-- pv_equiv track=rewrite | github.com/aimhubio/aim | pkgs/aimstack/base/boards/logs_overview.py | container_info_table
-- ===== SOURCE A (Python) =====
-- from collections import defaultdict
--
-- def container_info_table(cont_infos):
--     table_data = defaultdict(list)
--     for i, cont_info in enumerate(cont_infos):
--         for key, val in cont_info.items():
--             if len(table_data[key]) < i:
--                 table_data[key].extend([None] * (i - len(table_data[key])))
--             table_data[key].append(f'{val}')
--     return table_data
-- ===== SOURCE B (Python) =====
-- from collections import defaultdict
--
-- def container_info_table(cont_infos):
--     # Column-major: one pass groups (row, value) occurrences per key (dict keeps
--     # first-appearance key order); each column is then allocated at its exact
--     # extent and filled by direct assignment instead of running padding.
--     occ = {}
--     for i, cont_info in enumerate(cont_infos):
--         for key, val in cont_info.items():
--             occ.setdefault(key, []).append((i, f'{val}'))
--     table_data = defaultdict(list)
--     for key, pairs in occ.items():
--         col = [None] * (pairs[-1][0] + 1)
--         for i, v in pairs:
--             col[i] = v
--         table_data[key] = col
--     return table_data
-- ===== Notes on version B (the rewrite author's own statement) =====
-- stated objective: alternative
-- what changed: A builds the table row-by-row, padding each key's growing column with None as it goes; B is column-major: one pass records each key's last-appearance row index (dict insertion order giving first-appearance key order), then each column is built in a single comprehension over range(last+1).
import Mathlib
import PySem

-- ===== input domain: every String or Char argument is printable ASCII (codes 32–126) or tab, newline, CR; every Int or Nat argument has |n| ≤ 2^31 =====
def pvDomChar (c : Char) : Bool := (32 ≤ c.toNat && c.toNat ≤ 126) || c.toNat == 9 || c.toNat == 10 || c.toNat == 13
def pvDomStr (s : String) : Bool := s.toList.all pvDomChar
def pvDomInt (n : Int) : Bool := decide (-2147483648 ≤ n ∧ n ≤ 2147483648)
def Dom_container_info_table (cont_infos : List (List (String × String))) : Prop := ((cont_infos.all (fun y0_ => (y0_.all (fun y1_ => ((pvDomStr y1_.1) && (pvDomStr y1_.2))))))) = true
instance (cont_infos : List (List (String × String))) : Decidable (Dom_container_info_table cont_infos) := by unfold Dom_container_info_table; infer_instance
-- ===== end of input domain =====

-- B replaces A's row-by-row running padding with a column-major decomposition: one pass
-- groups (row index, value) occurrences per key, then each column is allocated at its
-- exact extent and filled by direct assignment (objective: alternative decomposition,
-- same asymptotic cost).

-- ===== PORT A =====
-- one iteration of A's inner loop: defaultdict access (setdefault), pad with None, append f'{val}' (val is a str, so f'{val}' = val)
def aStep (i : Int) (d : PySem.Dict String (List (Option String))) (p : String × String) :
    PySem.Dict String (List (Option String)) :=
  let d := d.setdefault p.1 []
  let cur := d.getD p.1 []
  let d := if (cur.length : Int) < i then
      d.insert p.1 (cur ++ List.replicate (i - (cur.length : Int)).toNat none)
    else d
  d.insert p.1 (d.getD p.1 [] ++ [some p.2])

def container_info_table (cont_infos : List (List (String × String))) :
    List (String × List (Option String)) :=
  ((PySem.List.enumerate cont_infos 0).foldl
    (fun d p => (PySem.Dict.ofList p.2).items.foldl (aStep p.1) d)
    PySem.Dict.empty).items

-- ===== PORT B =====
-- first pass step: occ.setdefault(key, []).append((i, f'{val}'))
def bStep (i : Int) (d : PySem.Dict String (List (Int × String))) (q : String × String) :
    PySem.Dict String (List (Int × String)) :=
  d.modify q.1 [] (· ++ [(i, q.2)])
+===+
Work required
Retype the whole listing, matching it exactly.

Solution
-- pv_equiv track=rewrite | github.com/aimhubio/aim | pkgs/aimstack/base/boards/logs_overview.py | container_info_table
-- ===== SOURCE A (Python) =====
-- from collections import defaultdict
--
-- def container_info_table(cont_infos):
--     table_data = defaultdict(list)
--     for i, cont_info in enumerate(cont_infos):
--         for key, val in cont_info.items():
--             if len(table_data[key]) < i:
--                 table_data[key].extend([None] * (i - len(table_data[key])))
--             table_data[key].append(f'{val}')
--     return table_data
-- ===== SOURCE B (Python) =====
-- from collections import defaultdict
--
-- def container_info_table(cont_infos):
--     # Column-major: one pass groups (row, value) occurrences per key (dict keeps
--     # first-appearance key order); each column is then allocated at its exact
--     # extent and filled by direct assignment instead of running padding.
--     occ = {}
--     for i, cont_info in enumerate(cont_infos):
--         for key, val in cont_info.items():
--             occ.setdefault(key, []).append((i, f'{val}'))
--     table_data = defaultdict(list)
--     for key, pairs in occ.items():
--         col = [None] * (pairs[-1][0] + 1)
--         for i, v in pairs:
--             col[i] = v
--         table_data[key] = col
--     return table_data
-- ===== Notes on version B (the rewrite author's own statement) =====
-- stated objective: alternative
-- what changed: A builds the table row-by-row, padding each key's growing column with None as it goes; B is column-major: one pass records each key's last-appearance row index (dict insertion order giving first-appearance key order), then each column is built in a single comprehension over range(last+1).
import Mathlib
import PySem

-- ===== input domain: every String or Char argument is printable ASCII (codes 32–126) or tab, newline, CR; every Int or Nat argument has |n| ≤ 2^31 =====
def pvDomChar (c : Char) : Bool := (32 ≤ c.toNat && c.toNat ≤ 126) || c.toNat == 9 || c.toNat == 10 || c.toNat == 13
def pvDomStr (s : String) : Bool := s.toList.all pvDomChar
def pvDomInt (n : Int) : Bool := decide (-2147483648 ≤ n ∧ n ≤ 2147483648)
def Dom_container_info_table (cont_infos : List (List (String × String))) : Prop := ((cont_infos.all (fun y0_ => (y0_.all (fun y1_ => ((pvDomStr y1_.1) && (pvDomStr y1_.2))))))) = true
instance (cont_infos : List (List (String × String))) : Decidable (Dom_container_info_table cont_infos) := by unfold Dom_container_info_table; infer_instance
-- ===== end of input domain =====

-- B replaces A's row-by-row running padding with a column-major decomposition: one pass
-- groups (row index, value) occurrences per key, then each column is allocated at its
-- exact extent and filled by direct assignment (objective: alternative decomposition,
-- same asymptotic cost).

-- ===== PORT A =====
-- one iteration of A's inner loop: defaultdict access (setdefault), pad with None, append f'{val}' (val is a str, so f'{val}' = val)
def aStep (i : Int) (d : PySem.Dict String (List (Option String))) (p : String × String) :
    PySem.Dict String (List (Option String)) :=
  let d := d.setdefault p.1 []
  let cur := d.getD p.1 []
  let d := if (cur.length : Int) < i then
      d.insert p.1 (cur ++ List.replicate (i - (cur.length : Int)).toNat none)
    else d
  d.insert p.1 (d.getD p.1 [] ++ [some p.2])

def container_info_table (cont_infos : List (List (String × String))) :
    List (String × List (Option String)) :=
  ((PySem.List.enumerate cont_infos 0).foldl
    (fun d p => (PySem.Dict.ofList p.2).items.foldl (aStep p.1) d)
    PySem.Dict.empty).items

-- ===== PORT B =====
-- first pass step: occ.setdefault(key, []).append((i, f'{val}'))
def bStep (i : Int) (d : PySem.Dict String (List (Int × String))) (q : String × String) :
    PySem.Dict String (List (Int × String)) :=
  d.modify q.1 [] (· ++ [(i, q.2)])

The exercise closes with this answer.